First, is this the correct C++ representation of the pdf gaussian function ?

float pdf_gaussian = ( 1 / ( s * sqrt(2*M_PI) ) ) * exp( -0.5 * pow( (x-m)/s, 2.0 ) );

Second, does it make sense of we do something like this ?

if(pdf_gaussian < uniform_random())
   do something
else
   do other thing

EDIT: An example of what exactly are you trying to achieve:

Say I have a data called Y1. Then a new data called Xi arrive. I want to see if I should associated Xi to Y1 or if I should keep Xi as a new data data that will be called Y2. This is based on the distance between the new data Xi and the existing data Y1. If Xi is "far" from Y1 then Xi will not be associated to Y1, otherwise if it is "not far", it will be associated to Y1. Now I want to model this "far" or "not far" using a gaussian probability based on the mean and stdeviation of distances between Y and the data that where already associated to Y in the past.


Solution

  • yes. boost::random has gaussian distribution.
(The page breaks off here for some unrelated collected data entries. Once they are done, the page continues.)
-- pv_equiv track=rewrite | github.com/posl/comment_recommendation | script/split_gen/5_time/en/251_B/9.py | find_good_integers
-- ===== SOURCE A (Python) =====
-- def find_good_integers(N, W, A):
--     max_A = max(A)
--     max_sum = max_A * 3
--     if max_sum < W:
--         return N
--     else:
--         good_integers = [0] * (max_sum + 1)
--         for i in range(N):
--             for j in range(i, N):
--                 for k in range(j, N):
--                     good_integers[A[i] + A[j] + A[k]] += 1
--         return good_integers[:W+1].count(0)
-- ===== SOURCE B (Python) =====
-- def find_good_integers(N, W, A):
--     mx = max(A)
--     if 3 * mx < W:
--         return N
--     # bitset of values among the first N elements
--     vals = 0
--     for i in range(N):
--         vals |= 1 << A[i]
--     # sumset(x, y): bitset of a+b for bit a of x, bit b of y
--     def sumset(x, y):
--         r = 0
--         sh = 0
--         while y:
--             if y & 1:
--                 r |= x << sh
--             y >>= 1
--             sh += 1
--         return r
--     s3 = sumset(sumset(vals, vals), vals)
--     cnt = 0
--     for t in range(W + 1):
--         if not (s3 >> t) & 1:
--             cnt += 1
--     return cnt
-- ===== Notes on version B (the rewrite author's own statement) =====
-- stated objective: alternative
-- what changed: The cubic loop over index triples i<=j<=k that increments a tally array is replaced by a big-integer bitset: one pass sets bit a for each value a among the first N elements, the bitset is shift/or sum-set-convolved with itself twice, and the answer counts clear bits among positions 0..W.
-- outside the precondition, e.g. on find_good_integers(2, 6, [-1, 2]): A returns 3, B raises ValueError; on find_good_integers(1, -2, [5]): A returns 15, B returns 0
import Mathlib
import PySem

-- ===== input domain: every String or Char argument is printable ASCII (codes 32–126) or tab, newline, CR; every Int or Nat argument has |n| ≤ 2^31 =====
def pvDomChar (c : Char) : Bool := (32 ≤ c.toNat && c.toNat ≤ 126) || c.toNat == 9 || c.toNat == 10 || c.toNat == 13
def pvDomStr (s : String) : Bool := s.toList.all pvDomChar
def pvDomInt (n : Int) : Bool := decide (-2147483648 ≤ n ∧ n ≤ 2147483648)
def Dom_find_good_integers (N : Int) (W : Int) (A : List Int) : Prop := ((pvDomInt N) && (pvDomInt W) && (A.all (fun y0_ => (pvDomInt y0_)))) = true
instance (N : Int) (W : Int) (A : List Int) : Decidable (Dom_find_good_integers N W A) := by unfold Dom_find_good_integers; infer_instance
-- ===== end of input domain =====

-- B replaces A's cubic loop over index triples by a big-integer bitset sum-set
-- (the value bitset is shift/or-convolved with itself twice), then counts clear
-- bits among positions 0..W; proved equal to A on Pre_ below.

-- ===== PORT A =====
-- good_integers[idx] += 1 with Python index semantics (a negative idx counts from
-- the end); an out-of-range idx raises IndexError in Python and is excluded by Pre_.
def pyIncr (g : List Int) (idx : Int) : List Int :=
  let i := if idx < 0 then idx + (g.length : Int) else idx
  if 0 ≤ i ∧ i < (g.length : Int) then g.set i.toNat ((g[i.toNat]?).getD 0 + 1) else g

def find_good_integers (N : Int) (W : Int) (A : List Int) : Int :=
  let max_A := (PySem.List.max? A (fun x => x)).getD 0
  let max_sum := max_A * 3
  if max_sum < W then N
  else
    let g0 : List Int := List.replicate (max_sum + 1).toNat 0
    let g := (PySem.List.pyRange 0 N 1).foldl (fun g i =>
      (PySem.List.pyRange i N 1).foldl (fun g j =>
        (PySem.List.pyRange j N 1).foldl (fun g k =>
          pyIncr g (PySem.List.pyGetD A i 0 + PySem.List.pyGetD A j 0 + PySem.List.pyGetD A k 0)) g) g) g0
    ((PySem.List.slice g none (some (W + 1))).count 0 : Int)

-- ===== PORT B =====
-- sumset(x, y): r = 0; sh = 0; while y: (if y & 1: r |= x << sh); y >>= 1; sh += 1
def sumsetAux (x y sh r : Nat) : Nat :=
  if y = 0 then r
  else sumsetAux x (y >>> 1) (sh + 1) (if y &&& 1 = 1 then r ||| (x <<< sh) else r)
  termination_by y
  decreasing_by simpa [Nat.shiftRight_one] using Nat.div_lt_self (by omega) one_lt_two

def find_good_integers_alt (N : Int) (W : Int) (A : List Int) : Int :=
  let mx := (PySem.List.max? A (fun x => x)).getD 0
  if 3 * mx < W then N
  else
    let vals := (PySem.List.pyRange 0 N 1).foldl
      (fun v i => v ||| (1 <<< (PySem.List.pyGetD A i 0).toNat)) 0
    let s3 := sumsetAux (sumsetAux vals vals 0 0) vals 0 0
    (PySem.List.pyRange 0 (W + 1) 1).foldl
      (fun c t => if (s3 >>> t.toNat) &&& 1 = 0 then c + 1 else c) 0


-- ===== PRECONDITION & SPEC =====
-- Pre_ keeps the problem's natural domain: A nonempty and — unless the loop body is
-- never reached (3*max(A) < W returns N untouched, or N ≤ 0 runs no iteration) —
-- -1 ≤ W, N ≤ len(A) and nonnegative elements.  Outside it A raises (max of the
-- empty list, IndexError for N > len(A)), or on W ≤ -2 / negative elements returns
-- accidental counts via slice/negative-index wraparound, where B raises (negative
-- shift) or returns the plain empty-range count.
def Pre_find_good_integers (N : Int) (W : Int) (A : List Int) : Prop :=
  A ≠ [] ∧ (3 * (PySem.List.max? A (fun x => x)).getD 0 < W ∨
    (-1 ≤ W ∧ (N ≤ 0 ∨ (N ≤ (A.length : Int) ∧ ∀ a ∈ A, 0 ≤ a))))
instance (N : Int) (W : Int) (A : List Int) : Decidable (Pre_find_good_integers N W A) := by
  unfold Pre_find_good_integers; infer_instance

def pvWitness_find_good_integers : Int × Int × List Int := (2, 3, [1, 2])

def Spec_find_good_integers (N : Int) (W : Int) (A : List Int) (out : Int) : Prop := out = find_good_integers_alt N W A
instance (N : Int) (W : Int) (A : List Int) (out : Int) : Decidable (Spec_find_good_integers N W A out) := by unfold Spec_find_good_integers; infer_instance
    See, for example, this question: How to use boost normal distribution classes?

    As an alternative, there's a standard way of converting two uniformly distributed random numbers into two normally distributed numbers.
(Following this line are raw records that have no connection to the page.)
-- pv_equiv track=rewrite | github.com/ousidus/AI-Terminal-Assistant | rag_store.py | get_safety_level
-- ===== SOURCE A (Python) =====
-- def get_safety_level(command: str) -> int:
--     """Analyze command safety level"""
--     dangerous_patterns = {
--         5: ['rm -rf', 'mkfs', 'dd if=', 'format', 'fdisk', '>/dev/'],
--         4: ['kill -9', 'pkill', 'killall', 'sudo rm', 'chmod 777'],
--         3: ['sudo', 'mv', 'cp -r', 'chown', 'chmod'],
--         2: ['rm', 'rmdir', 'unzip', 'tar -x']
--     }
--
--     command_lower = command.lower()
--     for level, patterns in dangerous_patterns.items():
--         for pattern in patterns:
--             if pattern in command_lower:
--                 return level
--
--     return 1  # Safe by default
-- ===== SOURCE B (Python) =====
-- _PATTERNS = [
--     ("rm -rf", 5), ("mkfs", 5), ("dd if=", 5), ("format", 5), ("fdisk", 5), (">/dev/", 5),
--     ("kill -9", 4), ("pkill", 4), ("killall", 4), ("sudo rm", 4), ("chmod 777", 4),
--     ("sudo", 3), ("mv", 3), ("cp -r", 3), ("chown", 3), ("chmod", 3),
--     ("rm", 2), ("rmdir", 2), ("unzip", 2), ("tar -x", 2),
-- ]
--
-- def get_safety_level(command: str) -> int:
--     """Analyze command safety level"""
--     cl = command.lower()
--     best = 1
--     for i in range(len(cl) + 1):
--         for pat, lvl in _PATTERNS:
--             if cl.startswith(pat, i):
--                 best = max(best, lvl)
--     return best
-- ===== Notes on version B (the rewrite author's own statement) =====
-- stated objective: alternative
-- what changed: Replaces the per-pattern substring membership tests (nested dict loops with early return) by a single left-to-right sweep over the command's positions: at each index it checks which patterns start there and keeps a running maximum level, defaulting to 1.
import Mathlib
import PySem

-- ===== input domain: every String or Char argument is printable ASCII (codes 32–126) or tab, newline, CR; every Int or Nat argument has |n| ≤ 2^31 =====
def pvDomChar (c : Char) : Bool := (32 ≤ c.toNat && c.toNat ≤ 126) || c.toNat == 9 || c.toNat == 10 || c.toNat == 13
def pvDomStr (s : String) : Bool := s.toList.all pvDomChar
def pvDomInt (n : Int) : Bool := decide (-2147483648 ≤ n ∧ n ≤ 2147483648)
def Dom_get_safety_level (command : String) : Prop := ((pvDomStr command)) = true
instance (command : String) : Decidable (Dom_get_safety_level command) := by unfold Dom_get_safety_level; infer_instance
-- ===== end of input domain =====

-- B replaces A's per-pattern substring tests (nested dict loops with early return) by a
-- left-to-right sweep over the command's positions keeping a running maximum level; objective: alternative.


-- ===== PORT A =====
-- the literal dict {level: [patterns]} in insertion order
def gslDict : List (Int × List String) :=
  [(5, ["rm -rf", "mkfs", "dd if=", "format", "fdisk", ">/dev/"]),
   (4, ["kill -9", "pkill", "killall", "sudo rm", "chmod 777"]),
   (3, ["sudo", "mv", "cp -r", "chown", "chmod"]),
   (2, ["rm", "rmdir", "unzip", "tar -x"])]

-- inner loop: "for pattern in patterns: if pattern in command_lower: return level"
def gslInnerA (level : Int) (patterns : List String) (cl : String) : Option Int :=
  match patterns with
  | [] => none
  | p :: ps => if PySem.Str.isIn p cl then some level else gslInnerA level ps cl

-- outer loop: "for level, patterns in dangerous_patterns.items(): …  return 1"
def gslOuterA (items : List (Int × List String)) (cl : String) : Int :=
  match items with
  | [] => 1
  | (level, patterns) :: rest =>
    match gslInnerA level patterns cl with
    | some r => r
    | none => gslOuterA rest cl

def get_safety_level (command : String) : Int :=
  gslOuterA gslDict (PySem.Str.lower command)

-- ===== PORT B =====
-- the flat _PATTERNS table of Source B, as character lists
def gslFlat : List (List Char × Int) :=
  [("rm -rf".toList, 5), ("mkfs".toList, 5), ("dd if=".toList, 5), ("format".toList, 5),
   ("fdisk".toList, 5), (">/dev/".toList, 5),
   ("kill -9".toList, 4), ("pkill".toList, 4), ("killall".toList, 4), ("sudo rm".toList, 4),
   ("chmod 777".toList, 4),
   ("sudo".toList, 3), ("mv".toList, 3), ("cp -r".toList, 3), ("chown".toList, 3),
   ("chmod".toList, 3),
   ("rm".toList, 2), ("rmdir".toList, 2), ("unzip".toList, 2), ("tar -x".toList, 2)]

-- Source B: sweep i over range(len(cl)+1); cl.startswith(pat, i) is exact as
-- PySem.Chars.startswith (cl.drop i) pat for 0 ≤ i ≤ len(cl)
def get_safety_level_alt (command : String) : Int :=
  let cl := (PySem.Str.lower command).toList
  (List.range (cl.length + 1)).foldl
    (fun best i =>
      gslFlat.foldl
        (fun b pl => if PySem.Chars.startswith (cl.drop i) pl.1 then max b pl.2 else b) best)
    1

-- ===== PRECONDITION & SPEC =====
def Spec_get_safety_level (command : String) (out : Int) : Prop := out = get_safety_level_alt command
instance (command : String) (out : Int) : Decidable (Spec_get_safety_level command out) := by unfold Spec_get_safety_level; infer_instance

-- ===== CLAIM (what is proved, stated in full; the proofs are below) =====
def Claim_equal_get_safety_level : Prop := ∀ (command : String), Dom_get_safety_level command → Spec_get_safety_level command (get_safety_level command)

-- ===== LEMMAS AND PROOFS =====

-- the four level groups, as char-list patterns
def gslP5 : List (List Char) := ["rm -rf".toList, "mkfs".toList, "dd if=".toList, "format".toList, "fdisk".toList, ">/dev/".toList]
def gslP4 : List (List Char) := ["kill -9".toList, "pkill".toList, "killall".toList, "sudo rm".toList, "chmod 777".toList]
def gslP3 : List (List Char) := ["sudo".toList, "mv".toList, "cp -r".toList, "chown".toList, "chmod".toList]
def gslP2 : List (List Char) := ["rm".toList, "rmdir".toList, "unzip".toList, "tar -x".toList]

-- descending-if-chain on four booleans
def gslNif (a b c d : Bool) : Int :=
  if a then 5 else if b then 4 else if c then 3 else if d then 2 else 1

-- group k matches at suffix s
def gslSw (pats : List (List Char)) (s : List Char) : Bool :=
  pats.any (fun p => PySem.Chars.startswith s p)

-- group k matches somewhere in the first n positions
def gslSW (pats : List (List Char)) (cl : List Char) (n : Nat) : Bool :=
  (List.range n).any (fun i => gslSw pats (cl.drop i))

theorem gslInnerA_eq_any (level : Int) (patterns : List String) (cl : String) :
    gslInnerA level patterns cl
      = (if patterns.any (fun p => PySem.Str.isIn p cl) then some level else none) := by
  induction patterns with
  | nil => rfl
  | cons p ps ih =>
    rw [gslInnerA, ih, List.any_cons]
    cases h : PySem.Str.isIn p cl
    · rw [if_neg Bool.false_ne_true, Bool.false_or]
    · rw [if_pos rfl, Bool.true_or, if_pos rfl]

-- fold of the max-if step over one constant-level group
theorem gsl_group_fold (pats : List (List Char)) (L : Int) (s : List Char) (b : Int) :
    (pats.map (fun p => (p, L))).foldl
        (fun b pl => if PySem.Chars.startswith s pl.1 then max b pl.2 else b) b
      = if pats.any (fun p => PySem.Chars.startswith s p) then max b L else b := by
  induction pats generalizing b with
  | nil => simp
  | cons p ps ih =>
    simp only [List.map_cons, List.foldl_cons, List.any_cons, ih]
    by_cases h : PySem.Chars.startswith s p = true <;>
      by_cases h2 : (ps.any fun p => PySem.Chars.startswith s p) = true <;>
      simp [h, h2]

-- the inner fold over the full flat table, from any start ≥ 1
theorem gsl_inner_fold (s : List Char) (b : Int) (hb : 1 ≤ b) :
    gslFlat.foldl (fun b pl => if PySem.Chars.startswith s pl.1 then max b pl.2 else b) b
      = max b (gslNif (gslSw gslP5 s) (gslSw gslP4 s) (gslSw gslP3 s) (gslSw gslP2 s)) := by
  have hsplit : gslFlat = (gslP5.map (fun p => (p, (5:Int)))) ++ (gslP4.map (fun p => (p, (4:Int))))
      ++ (gslP3.map (fun p => (p, (3:Int)))) ++ (gslP2.map (fun p => (p, (2:Int)))) := by rfl
  rw [hsplit, List.foldl_append, List.foldl_append, List.foldl_append,
    gsl_group_fold, gsl_group_fold, gsl_group_fold, gsl_group_fold]
  unfold gslNif gslSw
  cases h5 : gslP5.any (fun p => PySem.Chars.startswith s p) <;>
    cases h4 : gslP4.any (fun p => PySem.Chars.startswith s p) <;>
    cases h3 : gslP3.any (fun p => PySem.Chars.startswith s p) <;>
    cases h2 : gslP2.any (fun p => PySem.Chars.startswith s p) <;>
    simp [max_def] <;> omega

theorem gsl_nif_ge_one (a b c d : Bool) : 1 ≤ gslNif a b c d := by
  cases a <;> cases b <;> cases c <;> cases d <;> decide

theorem gsl_max_nif (a b c d a' b' c' d' : Bool) :
    max (gslNif a b c d) (gslNif a' b' c' d')
      = gslNif (a || a') (b || b') (c || c') (d || d') := by
  cases a <;> cases b <;> cases c <;> cases d <;>
    cases a' <;> cases b' <;> cases c' <;> cases d' <;> decide

-- the outer sweep computes the if-chain over the first-n-positions booleans
theorem gsl_outer_fold (cl : List Char) (n : Nat) :
    (List.range n).foldl
      (fun best i =>
        gslFlat.foldl
          (fun b pl => if PySem.Chars.startswith (cl.drop i) pl.1 then max b pl.2 else b) best)
      1
    = gslNif (gslSW gslP5 cl n) (gslSW gslP4 cl n) (gslSW gslP3 cl n) (gslSW gslP2 cl n) := by
  induction n with
  | zero => simp [gslSW, gslNif]
  | succ n ih =>
    rw [List.range_succ, List.foldl_append, List.foldl_cons, List.foldl_nil, ih,
      gsl_inner_fold _ _ (gsl_nif_ge_one _ _ _ _), gsl_max_nif]
    simp [gslSW, List.range_succ]

-- a bounded position sweep finds exactly the infix occurrences
theorem gsl_SW_eq_isIn (pats : List (List Char)) (cl : List Char) :
    gslSW pats cl (cl.length + 1) = pats.any (fun p => PySem.Chars.isIn p cl) := by
  unfold gslSW gslSw
  rw [Bool.eq_iff_iff]
  simp only [List.any_eq_true, List.mem_range]
  constructor
  · rintro ⟨i, _, p, hp, hs⟩
    refine ⟨p, hp, ?_⟩
    rw [← PySem.Chars.exists_prefix_drop_iff_isIn]
    exact ⟨i, (PySem.Chars.startswith_iff _ _).mp hs⟩
  · rintro ⟨p, hp, hIn⟩
    obtain ⟨j, hj⟩ := (PySem.Chars.exists_prefix_drop_iff_isIn p cl).mpr hIn
    by_cases hle : j ≤ cl.length
    · exact ⟨j, by omega, p, hp, (PySem.Chars.startswith_iff _ _).mpr hj⟩
    · refine ⟨cl.length, by omega, p, hp, (PySem.Chars.startswith_iff _ _).mpr ?_⟩
      have h1 : cl.drop j = [] := List.drop_eq_nil_of_le (by omega)
      have h2 : cl.drop cl.length = [] := by simp
      rw [h2, ← h1]; exact hj

-- String-level group match equals char-level group match on the lowered command
theorem gsl_str_any (ps : List String) (cps : List (List Char)) (hmap : cps = ps.map String.toList)
    (cl : String) :
    ps.any (fun p => PySem.Str.isIn p cl) = cps.any (fun p => PySem.Chars.isIn p cl.toList) := by
  subst hmap
  induction ps with
  | nil => rfl
  | cons p ps ih =>
    simp only [List.map_cons, List.any_cons, ih, List.any_map]
    simp [PySem.Str.isIn, Function.comp_def]

-- ===== VERDICT (by name: the statement is the Claim_ definition above) =====
theorem get_safety_level_spec : Claim_equal_get_safety_level := by
  intro command _
  unfold Spec_get_safety_level get_safety_level get_safety_level_alt
  rw [gsl_outer_fold, gsl_SW_eq_isIn, gsl_SW_eq_isIn, gsl_SW_eq_isIn, gsl_SW_eq_isIn]
  simp only [gslDict, gslOuterA, gslInnerA_eq_any]
  rw [gsl_str_any (cps := gslP5) (hmap := rfl) _ (PySem.Str.lower command),
    gsl_str_any (cps := gslP4) (hmap := rfl) _ (PySem.Str.lower command),
    gsl_str_any (cps := gslP3) (hmap := rfl) _ (PySem.Str.lower command),
    gsl_str_any (cps := gslP2) (hmap := rfl) _ (PySem.Str.lower command)]
  unfold gslNif
  cases h5 : gslP5.any (fun p => PySem.Chars.isIn p (PySem.Str.lower command).toList) <;>
    cases h4 : gslP4.any (fun p => PySem.Chars.isIn p (PySem.Str.lower command).toList) <;>
    cases h3 : gslP3.any (fun p => PySem.Chars.isIn p (PySem.Str.lower command).toList) <;>
    cases h2 : gslP2.any (fun p => PySem.Chars.isIn p (PySem.Str.lower command).toList) <;>
    simp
    See, e.g. this question: Generate random numbers following a normal distribution in C/C++

    In response to your last edit (note that the question is completely different as edited, hence my answer to an original one is irrelevant). I think you'd better off first formulating for yourself what exactly do you mean to mean by "modelling far or not far using a gaussian distribution". Then reformulate that understanding in math terms and only then start programming. As it stands, I think the problem is underspecified.